* **Material for this exercise**
-- pv_equiv track=rewrite | github.com/Dodzik/Language_Python | lab07/lab7.py | howmanyzeros
-- ===== SOURCE A (Python) =====
-- def howmanyzeros(chain):
-- 	count=0
-- 	for i in chain:
-- 		if i:
-- 			yield count
-- 			count=0
-- 		else:
-- 			count+=1
-- ===== SOURCE B (Python) =====
-- def howmanyzeros(chain):
--     # Two-stage: collect the indices of the truthy elements, then the run of
--     # falsy values before each truthy element is the gap between consecutive
--     # truthy indices (with a virtual truthy at index -1). A trailing falsy run
--     # has no following truthy index, so it is never emitted, just like A.
--     items = list(chain)
--     idxs = [i for i, x in enumerate(items) if x]
--     for prev, cur in zip([-1] + idxs, idxs):
--         yield cur - prev - 1
-- ===== Notes on version B (the rewrite author's own statement) =====
-- stated objective: alternative
-- what changed: Replaces the single pass with a running falsy-counter by two staged passes: first collect the list of truthy-element indices, then yield the gap between consecutive truthy indices (with a virtual truthy at -1) via zip, which drops the trailing falsy run for free.
import Mathlib
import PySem

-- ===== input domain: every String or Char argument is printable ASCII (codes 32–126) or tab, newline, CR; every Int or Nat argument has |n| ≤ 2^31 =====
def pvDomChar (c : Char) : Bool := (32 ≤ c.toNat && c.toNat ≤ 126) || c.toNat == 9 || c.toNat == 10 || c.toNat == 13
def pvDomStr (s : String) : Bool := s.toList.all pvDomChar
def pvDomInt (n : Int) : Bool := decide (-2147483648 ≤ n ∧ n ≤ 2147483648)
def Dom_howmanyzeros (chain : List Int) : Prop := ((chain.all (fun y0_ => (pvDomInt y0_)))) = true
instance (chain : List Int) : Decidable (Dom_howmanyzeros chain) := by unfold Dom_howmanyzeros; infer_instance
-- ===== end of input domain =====

-- B replaces A's running falsy-counter by two staged passes: first the list of
-- truthy indices, then the gap between consecutive truthy indices (alternative
-- decomposition, same cost). Equivalence is about the yielded sequence.


-- ===== PORT A =====
-- single fold keeping (count, yields-so-far); truthiness of an int is ≠ 0
def howmanyzeros (chain : List Int) : List Int :=
  (chain.foldl
    (fun (s : Int × List Int) i =>
      if i ≠ 0 then (0, s.2 ++ [s.1]) else (s.1 + 1, s.2))
    (0, [])).2

-- ===== PORT B =====
-- stage 1: indices of the truthy elements; stage 2: gaps between consecutive
-- truthy indices (with a virtual truthy at -1), via zip([-1]+idxs, idxs)
def howmanyzeros_alt (chain : List Int) : List Int :=
  let idxs : List Int :=
    ((PySem.List.enumerate chain).filter (fun p => p.2 != 0)).map (fun p => p.1)
  List.zipWith (fun prev cur => cur - prev - 1) ((-1) :: idxs) idxs

-- ===== PRECONDITION & SPEC =====
def Spec_howmanyzeros (chain : List Int) (out : List Int) : Prop := out = howmanyzeros_alt chain
instance (chain : List Int) (out : List Int) : Decidable (Spec_howmanyzeros chain out) := by unfold Spec_howmanyzeros; infer_instance

-- ===== CLAIM (what is proved, stated in full; the proofs are below) =====
def Claim_equal_howmanyzeros : Prop := ∀ (chain : List Int), Dom_howmanyzeros chain → Spec_howmanyzeros chain (howmanyzeros chain)

-- ===== LEMMAS AND PROOFS =====
-- reference scan: run-lengths of falsy prefixes, parameterised by the running count
def howmanyzerosScan (zeros : Int) : List Int → List Int
  | [] => []
  | x :: rest => if x ≠ 0 then zeros :: howmanyzerosScan 0 rest
                 else howmanyzerosScan (zeros + 1) rest

theorem howmanyzeros_fold_eq_scan (chain : List Int) (count : Int) (acc : List Int) :
    (chain.foldl
      (fun (s : Int × List Int) i =>
        if i ≠ 0 then (0, s.2 ++ [s.1]) else (s.1 + 1, s.2))
      (count, acc)).2 = acc ++ howmanyzerosScan count chain := by
  induction chain generalizing count acc with
  | nil => simp [howmanyzerosScan]
  | cons x rest ih =>
    rw [List.foldl_cons]
    by_cases hx : x = 0
    · simp only [hx, if_neg (by simp : ¬(0:Int) ≠ 0)]
      rw [ih, howmanyzerosScan]
      simp
    · simp only [if_pos hx]
      rw [ih, howmanyzerosScan]
      simp only [if_pos hx, List.append_assoc, List.singleton_append]

theorem howmanyzeros_gaps_eq_scan (chain : List Int) (s last : Int) :
    List.zipWith (fun prev cur => cur - prev - 1)
        (last :: ((PySem.List.enumerate chain s).filter (fun p => p.2 != 0)).map (fun p => p.1))
        (((PySem.List.enumerate chain s).filter (fun p => p.2 != 0)).map (fun p => p.1))
      = howmanyzerosScan (s - last - 1) chain := by
  induction chain generalizing s last with
  | nil => simp [PySem.List.enumerate_nil, howmanyzerosScan]
  | cons x rest ih =>
    rw [PySem.List.enumerate_cons, howmanyzerosScan]
    by_cases hx : x = 0
    · simp only [hx, if_neg (by simp : ¬(0:Int) ≠ 0)]
      rw [List.filter_cons]
      simp only [bne_self_eq_false, if_neg Bool.false_ne_true]
      have := ih (s + 1) last
      simpa [show s + 1 - last - 1 = s - last - 1 + 1 by ring] using this
    · simp only [if_pos hx]
      rw [List.filter_cons]
      have hb : ((s, x).2 != 0) = true := by simpa using hx
      simp only [hb]
      have := ih (s + 1) s
      simpa [show s + 1 - s - 1 = (0:Int) by ring] using this

-- ===== VERDICT (by name: the statement is the Claim_ definition above) =====
theorem howmanyzeros_spec : Claim_equal_howmanyzeros := by
  intro chain _
  unfold Spec_howmanyzeros howmanyzeros howmanyzeros_alt
  rw [howmanyzeros_fold_eq_scan chain 0 []]
  have := howmanyzeros_gaps_eq_scan chain 0 (-1)
  simpa [show (0:Int) - (-1) - 1 = 0 by ring] using this.symm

* **Task details**
Everything in the material should be repeated exactly as written.

* **Reply**
-- pv_equiv track=rewrite | github.com/Dodzik/Language_Python | lab07/lab7.py | howmanyzeros
-- ===== SOURCE A (Python) =====
-- def howmanyzeros(chain):
-- 	count=0
-- 	for i in chain:
-- 		if i:
-- 			yield count
-- 			count=0
-- 		else:
-- 			count+=1
-- ===== SOURCE B (Python) =====
-- def howmanyzeros(chain):
--     # Two-stage: collect the indices of the truthy elements, then the run of
--     # falsy values before each truthy element is the gap between consecutive
--     # truthy indices (with a virtual truthy at index -1). A trailing falsy run
--     # has no following truthy index, so it is never emitted, just like A.
--     items = list(chain)
--     idxs = [i for i, x in enumerate(items) if x]
--     for prev, cur in zip([-1] + idxs, idxs):
--         yield cur - prev - 1
-- ===== Notes on version B (the rewrite author's own statement) =====
-- stated objective: alternative
-- what changed: Replaces the single pass with a running falsy-counter by two staged passes: first collect the list of truthy-element indices, then yield the gap between consecutive truthy indices (with a virtual truthy at -1) via zip, which drops the trailing falsy run for free.
import Mathlib
import PySem

-- ===== input domain: every String or Char argument is printable ASCII (codes 32–126) or tab, newline, CR; every Int or Nat argument has |n| ≤ 2^31 =====
def pvDomChar (c : Char) : Bool := (32 ≤ c.toNat && c.toNat ≤ 126) || c.toNat == 9 || c.toNat == 10 || c.toNat == 13
def pvDomStr (s : String) : Bool := s.toList.all pvDomChar
def pvDomInt (n : Int) : Bool := decide (-2147483648 ≤ n ∧ n ≤ 2147483648)
def Dom_howmanyzeros (chain : List Int) : Prop := ((chain.all (fun y0_ => (pvDomInt y0_)))) = true
instance (chain : List Int) : Decidable (Dom_howmanyzeros chain) := by unfold Dom_howmanyzeros; infer_instance
-- ===== end of input domain =====

-- B replaces A's running falsy-counter by two staged passes: first the list of
-- truthy indices, then the gap between consecutive truthy indices (alternative
-- decomposition, same cost). Equivalence is about the yielded sequence.


-- ===== PORT A =====
-- single fold keeping (count, yields-so-far); truthiness of an int is ≠ 0
def howmanyzeros (chain : List Int) : List Int :=
  (chain.foldl
    (fun (s : Int × List Int) i =>
      if i ≠ 0 then (0, s.2 ++ [s.1]) else (s.1 + 1, s.2))
    (0, [])).2

-- ===== PORT B =====
-- stage 1: indices of the truthy elements; stage 2: gaps between consecutive
-- truthy indices (with a virtual truthy at -1), via zip([-1]+idxs, idxs)
def howmanyzeros_alt (chain : List Int) : List Int :=
  let idxs : List Int :=
    ((PySem.List.enumerate chain).filter (fun p => p.2 != 0)).map (fun p => p.1)
  List.zipWith (fun prev cur => cur - prev - 1) ((-1) :: idxs) idxs

-- ===== PRECONDITION & SPEC =====
def Spec_howmanyzeros (chain : List Int) (out : List Int) : Prop := out = howmanyzeros_alt chain
instance (chain : List Int) (out : List Int) : Decidable (Spec_howmanyzeros chain out) := by unfold Spec_howmanyzeros; infer_instance

-- ===== CLAIM (what is proved, stated in full; the proofs are below) =====
def Claim_equal_howmanyzeros : Prop := ∀ (chain : List Int), Dom_howmanyzeros chain → Spec_howmanyzeros chain (howmanyzeros chain)

-- ===== LEMMAS AND PROOFS =====
-- reference scan: run-lengths of falsy prefixes, parameterised by the running count
def howmanyzerosScan (zeros : Int) : List Int → List Int
  | [] => []
  | x :: rest => if x ≠ 0 then zeros :: howmanyzerosScan 0 rest
                 else howmanyzerosScan (zeros + 1) rest

theorem howmanyzeros_fold_eq_scan (chain : List Int) (count : Int) (acc : List Int) :
    (chain.foldl
      (fun (s : Int × List Int) i =>
        if i ≠ 0 then (0, s.2 ++ [s.1]) else (s.1 + 1, s.2))
      (count, acc)).2 = acc ++ howmanyzerosScan count chain := by
  induction chain generalizing count acc with
  | nil => simp [howmanyzerosScan]
  | cons x rest ih =>
    rw [List.foldl_cons]
    by_cases hx : x = 0
    · simp only [hx, if_neg (by simp : ¬(0:Int) ≠ 0)]
      rw [ih, howmanyzerosScan]
      simp
    · simp only [if_pos hx]
      rw [ih, howmanyzerosScan]
      simp only [if_pos hx, List.append_assoc, List.singleton_append]

theorem howmanyzeros_gaps_eq_scan (chain : List Int) (s last : Int) :
    List.zipWith (fun prev cur => cur - prev - 1)
        (last :: ((PySem.List.enumerate chain s).filter (fun p => p.2 != 0)).map (fun p => p.1))
        (((PySem.List.enumerate chain s).filter (fun p => p.2 != 0)).map (fun p => p.1))
      = howmanyzerosScan (s - last - 1) chain := by
  induction chain generalizing s last with
  | nil => simp [PySem.List.enumerate_nil, howmanyzerosScan]
  | cons x rest ih =>
    rw [PySem.List.enumerate_cons, howmanyzerosScan]
    by_cases hx : x = 0
    · simp only [hx, if_neg (by simp : ¬(0:Int) ≠ 0)]
      rw [List.filter_cons]
      simp only [bne_self_eq_false, if_neg Bool.false_ne_true]
      have := ih (s + 1) last
      simpa [show s + 1 - last - 1 = s - last - 1 + 1 by ring] using this
    · simp only [if_pos hx]
      rw [List.filter_cons]
      have hb : ((s, x).2 != 0) = true := by simpa using hx
      simp only [hb]
      have := ih (s + 1) s
      simpa [show s + 1 - s - 1 = (0:Int) by ring] using this

-- ===== VERDICT (by name: the statement is the Claim_ definition above) =====
theorem howmanyzeros_spec : Claim_equal_howmanyzeros := by
  intro chain _
  unfold Spec_howmanyzeros howmanyzeros howmanyzeros_alt
  rw [howmanyzeros_fold_eq_scan chain 0 []]
  have := howmanyzeros_gaps_eq_scan chain 0 (-1)
  simpa [show (0:Int) - (-1) - 1 = 0 by ring] using this.symm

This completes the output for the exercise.